def pvDiffWitness_horizontal_image_bounds_tuple : List String := [".........................................................................................................................................................................................................................................................................................................................................................................................................................................................................................................................................................................................................................................................................................................................................................................................................................................................................................................................................................................................................................................#"]
def pvDiffWitnessOut_horizontal_image_bounds_tuple : (List Int) × (List Int) := ([1000, 1001], [1001, 1001])

-- ===== CLAIM (what is proved, stated in full; the proofs are below) =====
def Claim_unchanged_horizontal_image_bounds_tuple : Prop := ∀ (image : List String), Dom_horizontal_image_bounds_tuple image → Spec_horizontal_image_bounds_tuple image (horizontal_image_bounds_tuple image)
def Claim_changed_horizontal_image_bounds_tuple : Prop := Dom_horizontal_image_bounds_tuple (pvDiffWitness_horizontal_image_bounds_tuple) ∧ D_horizontal_image_bounds_tuple (pvDiffWitness_horizontal_image_bounds_tuple) ∧ horizontal_image_bounds_tuple (pvDiffWitness_horizontal_image_bounds_tuple) = pvDiffWitnessOut_horizontal_image_bounds_tuple.1 ∧ horizontal_image_bounds_tuple_alt (pvDiffWitness_horizontal_image_bounds_tuple) = pvDiffWitnessOut_horizontal_image_bounds_tuple.2 ∧ pvDiffWitnessOut_horizontal_image_bounds_tuple.1 ≠ pvDiffWitnessOut_horizontal_image_bounds_tuple.2
def Claim_exact_horizontal_image_bounds_tuple : Prop := ∀ (image : List String), Dom_horizontal_image_bounds_tuple image → D_horizontal_image_bounds_tuple image → horizontal_image_bounds_tuple image ≠ horizontal_image_bounds_tuple_alt image
-- pv_equiv track=rewrite | github.com/balanikaran/GCFL_Immersion_GLAU | 20-June-2019/Horoscope_AMT3.py | check
-- ===== SOURCE A (Python) =====
-- def check(s):
--     ch1 = 0
--     ch2 = 0
--     for ch in s:
--         if ch == 'A':
--             ch1 = ch1 + 1
--         elif ch == 'B':
--             ch2 = ch2 + 1
--         else:
--             return "NO"
--
--     if(ch1 == ch2):
--         return "YES"
--
--     return "NO"
-- ===== SOURCE B (Python) =====
-- def check(s):
--     n = len(s)
--     if n % 2:
--         return "NO"
--     h = n // 2
--     return "YES" if sorted(s) == ["A"] * h + ["B"] * h else "NO"
-- ===== Notes on version B (the rewrite author's own statement) =====
-- stated objective: alternative
-- what changed: Instead of counting characters, B sorts the string after an odd-length early reject and compares the sorted list to the canonical form of h copies of letter A followed by h copies of letter B, where h is half the length.
import Mathlib
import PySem

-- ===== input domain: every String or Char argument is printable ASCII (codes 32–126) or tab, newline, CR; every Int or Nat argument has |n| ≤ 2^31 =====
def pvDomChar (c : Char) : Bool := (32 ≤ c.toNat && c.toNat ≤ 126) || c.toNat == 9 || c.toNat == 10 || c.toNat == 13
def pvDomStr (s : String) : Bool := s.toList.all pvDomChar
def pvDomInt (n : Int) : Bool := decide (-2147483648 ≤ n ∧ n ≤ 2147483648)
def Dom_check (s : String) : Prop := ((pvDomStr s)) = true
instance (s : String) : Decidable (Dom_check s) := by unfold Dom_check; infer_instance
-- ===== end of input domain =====

-- B replaces A's counting loop with early exit by sort-and-compare against the canonical form "A"*h + "B"*h; same outputs.

-- ===== PORT A =====
-- A's loop: counters ch1/ch2, early return "NO" on any non-A/B character.
def checkGo : List Char → Int → Int → String
  | [], ch1, ch2 => if ch1 == ch2 then "YES" else "NO"
  | ch :: rest, ch1, ch2 =>
      if ch == 'A' then checkGo rest (ch1 + 1) ch2
      else if ch == 'B' then checkGo rest ch1 (ch2 + 1)
      else "NO"

def check (s : String) : String := checkGo s.toList 0 0

-- ===== PORT B =====
def check_alt (s : String) : String :=
  let n := s.toList.length
  if n % 2 ≠ 0 then "NO"
  else
    let h := n / 2
    if PySem.List.sorted s.toList (fun c => c) false ==
       List.replicate h 'A' ++ List.replicate h 'B' then "YES" else "NO"

-- ===== PRECONDITION & SPEC =====
def Spec_check (s : String) (out : String) : Prop := out = check_alt s
instance (s : String) (out : String) : Decidable (Spec_check s out) := by unfold Spec_check; infer_instance

-- ===== CLAIM (what is proved, stated in full; the proofs are below) =====
def Claim_equal_check : Prop := ∀ (s : String), Dom_check s → Spec_check s (check s)

-- ===== LEMMAS AND PROOFS =====

theorem countAB_le_length (l : List Char) : l.count 'A' + l.count 'B' ≤ l.length := by
  induction l with
  | nil => simp
  | cons c rest ih =>
      simp only [List.count_cons, List.length_cons]
      split_ifs <;> simp_all <;> omega

theorem checkGo_eq (l : List Char) : ∀ (ch1 ch2 : Int),
    checkGo l ch1 ch2 =
      if ch1 + (l.count 'A' : Int) = ch2 + (l.count 'B' : Int) ∧
         l.count 'A' + l.count 'B' = l.length then "YES" else "NO" := by
  induction l with
  | nil => intro ch1 ch2; simp [checkGo]
  | cons c rest ih =>
      intro ch1 ch2
      by_cases hA : c = 'A'
      · subst hA
        simp only [checkGo, beq_self_eq_true, if_true, ih, List.count_cons,
          List.length_cons, show ('A' == 'B') = false from rfl,
          Bool.false_eq_true, if_false]
        refine if_congr ?_ rfl rfl
        push_cast
        constructor <;> rintro ⟨h1, h2⟩ <;> exact ⟨by omega, by omega⟩
      · by_cases hB : c = 'B'
        · subst hB
          simp only [checkGo, beq_self_eq_true, if_true, ih, List.count_cons,
            List.length_cons, show ('B' == 'A') = false from rfl,
            Bool.false_eq_true, if_false]
          refine if_congr ?_ rfl rfl
          push_cast
          constructor <;> rintro ⟨h1, h2⟩ <;> exact ⟨by omega, by omega⟩
        · have h1 : (c == 'A') = false := by simp [hA]
          have h2 : (c == 'B') = false := by simp [hB]
          simp only [checkGo, h1, h2, Bool.false_eq_true, if_false,
            List.count_cons, List.length_cons]
          have hle := countAB_le_length rest
          rw [if_neg]
          rintro ⟨-, hlen⟩
          omega

theorem mem_of_countAB (l : List Char) (h : l.count 'A' + l.count 'B' = l.length) :
    ∀ c ∈ l, c = 'A' ∨ c = 'B' := by
  induction l with
  | nil => simp
  | cons c rest ih =>
      intro x hx
      by_cases hA : c = 'A'
      · subst hA
        simp only [List.count_cons, List.length_cons,
          show ('A' == 'B') = false from rfl] at h
        rcases List.mem_cons.mp hx with hx | hx
        · left; exact hx
        · exact ih (by simp at h; omega) x hx
      · by_cases hB : c = 'B'
        · subst hB
          simp only [List.count_cons, List.length_cons,
            show ('B' == 'A') = false from rfl] at h
          rcases List.mem_cons.mp hx with hx | hx
          · right; exact hx
          · exact ih (by simp at h; omega) x hx
        · exfalso
          have hle := countAB_le_length rest
          simp only [List.count_cons, List.length_cons] at h
          have h1 : (c == 'A') = false := by simp [hA]
          have h2 : (c == 'B') = false := by simp [hB]
          rw [h1, h2] at h
          simp at h
          omega

theorem sorted_canonical (l : List Char) (h : ℕ)
    (hA : l.count 'A' = h) (hB : l.count 'B' = h) (hlen : l.length = 2 * h) :
    PySem.List.sorted l (fun c => c) false =
      List.replicate h 'A' ++ List.replicate h 'B' := by
  apply PySem.List.sorted_id_eq_of_perm_of_pairwise
  · apply List.perm_iff_count.mpr
    intro c
    rw [List.count_append, List.count_replicate, List.count_replicate]
    by_cases hcA : c = 'A'
    · subst hcA; simpa using hA.symm
    · by_cases hcB : c = 'B'
      · subst hcB; simpa using hB.symm
      · have hnm : c ∉ l := fun hmem => by
          rcases mem_of_countAB l (by omega) c hmem with h' | h' <;> simp_all
        rw [List.count_eq_zero.mpr hnm,
          if_neg (fun h' : ('A' == c) = true => hcA (beq_iff_eq.mp h').symm),
          if_neg (fun h' : ('B' == c) = true => hcB (beq_iff_eq.mp h').symm)]
  · rw [List.pairwise_append]
    refine ⟨List.pairwise_replicate.mpr ?_, List.pairwise_replicate.mpr ?_, ?_⟩
    · exact Or.inr (le_refl _)
    · exact Or.inr (le_refl _)
    · intro a ha b hb
      rw [List.eq_of_mem_replicate ha, List.eq_of_mem_replicate hb]
      decide

-- ===== VERDICT (by name: the statement is the Claim_ definition above) =====
theorem check_spec : Claim_equal_check := by
  intro s _
  unfold Spec_check check check_alt
  rw [checkGo_eq]
  set l := s.toList with hl
  simp only [zero_add]
  by_cases hc : (l.count 'A' : Int) = (l.count 'B' : Int) ∧ l.count 'A' + l.count 'B' = l.length
  · rw [if_pos hc]
    obtain ⟨h1, h2⟩ := hc
    have h1' : l.count 'A' = l.count 'B' := by exact_mod_cast h1
    have hlen : l.length = 2 * l.count 'A' := by omega
    have hmod : l.length % 2 = 0 := by omega
    have hdiv : l.length / 2 = l.count 'A' := by omega
    rw [if_neg (by omega)]
    rw [hdiv, sorted_canonical l (l.count 'A') rfl (by omega) hlen]
    simp
  · rw [if_neg hc]
    by_cases hm : l.length % 2 ≠ 0
    · rw [if_pos hm]
    · rw [if_neg hm]
      rw [not_not] at hm
      rw [if_neg]
      intro hbeq
      rw [beq_iff_eq] at hbeq
      have hperm : l.Perm (List.replicate (l.length / 2) 'A' ++ List.replicate (l.length / 2) 'B') := by
        calc l.Perm (PySem.List.sorted l (fun c => c) false) := (PySem.List.sorted_perm l _ false).symm
          _ = _ := hbeq
      have hA : l.count 'A' = l.length / 2 := by
        rw [hperm.count_eq]; simp [List.count_replicate, List.count_append]
      have hB : l.count 'B' = l.length / 2 := by
        rw [hperm.count_eq]; simp [List.count_replicate, List.count_append]
      exact hc ⟨by rw [hA, hB], by omega⟩
theorem solveLoop_eq_procL (w : Int) :
    ∀ (rem i : Nat) (l : List Int), l.length ≤ 101 → i + rem = 101 →
      solveLoop w l i rem = procL w (l.drop i) := by
  intro rem
  induction rem with
  | zero =>
    intro i l hlen hni
    rw [solveLoop, List.drop_eq_nil_of_le (by omega)]
    simp [procL]
  | succ rem ih =>
    intro i l hlen hni
    rw [solveLoop]
    rcases hdrop : l.drop i with _ | ⟨d, rest⟩
    · have hlen' : l.length ≤ i := List.drop_eq_nil_iff.mp hdrop
      have hgd : l.getD i 0 = 0 := List.getD_eq_default _ _ hlen'
      rw [hgd, if_pos (Or.inl rfl), ih (i + 1) l hlen (by omega),
        List.drop_eq_nil_of_le (by omega : l.length ≤ i + 1)]
    · have hgi : l[i]? = some d := by
        have h0 := List.getElem?_drop (xs := l) (i := i) (j := 0)
        rw [hdrop] at h0; simpa using h0.symm
      have hgd : l.getD i 0 = d := by simp [List.getD_eq_getElem?_getD, hgi]
      have hrest : l.drop (i + 1) = rest := by
        have h1 : (l.drop i).drop 1 = l.drop (i + 1) := List.drop_drop
        rw [hdrop] at h1; simpa using h1.symm
      simp only [hgd, procL]
      by_cases h1 : d = 0 ∨ d = 1
      · rw [if_pos h1, if_pos h1, ih (i + 1) l hlen (by omega), hrest]
      · rw [if_neg h1, if_neg h1]
        by_cases h2 : d = w ∨ d = w - 1
        · rw [if_pos h2, if_pos h2,
            ih (i + 1) _ (by simpa using hlen) (by omega)]
          congr 1
          rcases hrest2 : rest with _ | ⟨x, rs⟩
          · subst hrest2
            have hl1 : l.length ≤ i + 1 := by
              rw [← List.drop_eq_nil_iff, hrest]
            rw [List.set_eq_of_length_le hl1, hrest]
            simp [addTop]
          · have hx : l[i + 1]? = some x := by
              have h0 := List.getElem?_drop (xs := l) (i := i + 1) (j := 0)
              rw [hrest, hrest2] at h0; simpa using h0.symm
            have hgd1 : l.getD (i + 1) 0 = x := by
              simp [List.getD_eq_getElem?_getD, hx]
            have hlen1 : i + 1 < l.length :=
              (List.getElem?_eq_some_iff.mp hx).1
            rw [hgd1, pv_drop_set_cons l (i + 1) (x + 1) hlen1]
            have hrs : l.drop (i + 2) = rs := by
              have h1 : (l.drop (i + 1)).drop 1 = l.drop (i + 1 + 1) := List.drop_drop
              rw [hrest, hrest2] at h1; simpa using h1.symm
            simp [addTop, hrs]
        · rw [if_neg h2, if_neg h2]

---

Task objective:
Transcribe each line of the data above, unaltered, from the one where "rw [hdrop] at h0; simpa using h0.symm" appears to the one where "(by omega), hrest]" appears, inclusive of both.

The completed task:
        rw [hdrop] at h0; simpa using h0.symm
      have hgd : l.getD i 0 = d := by simp [List.getD_eq_getElem?_getD, hgi]
      have hrest : l.drop (i + 1) = rest := by
        have h1 : (l.drop i).drop 1 = l.drop (i + 1) := List.drop_drop
        rw [hdrop] at h1; simpa using h1.symm
      simp only [hgd, procL]
      by_cases h1 : d = 0 ∨ d = 1
      · rw [if_pos h1, if_pos h1, ih (i + 1) l hlen (by omega), hrest]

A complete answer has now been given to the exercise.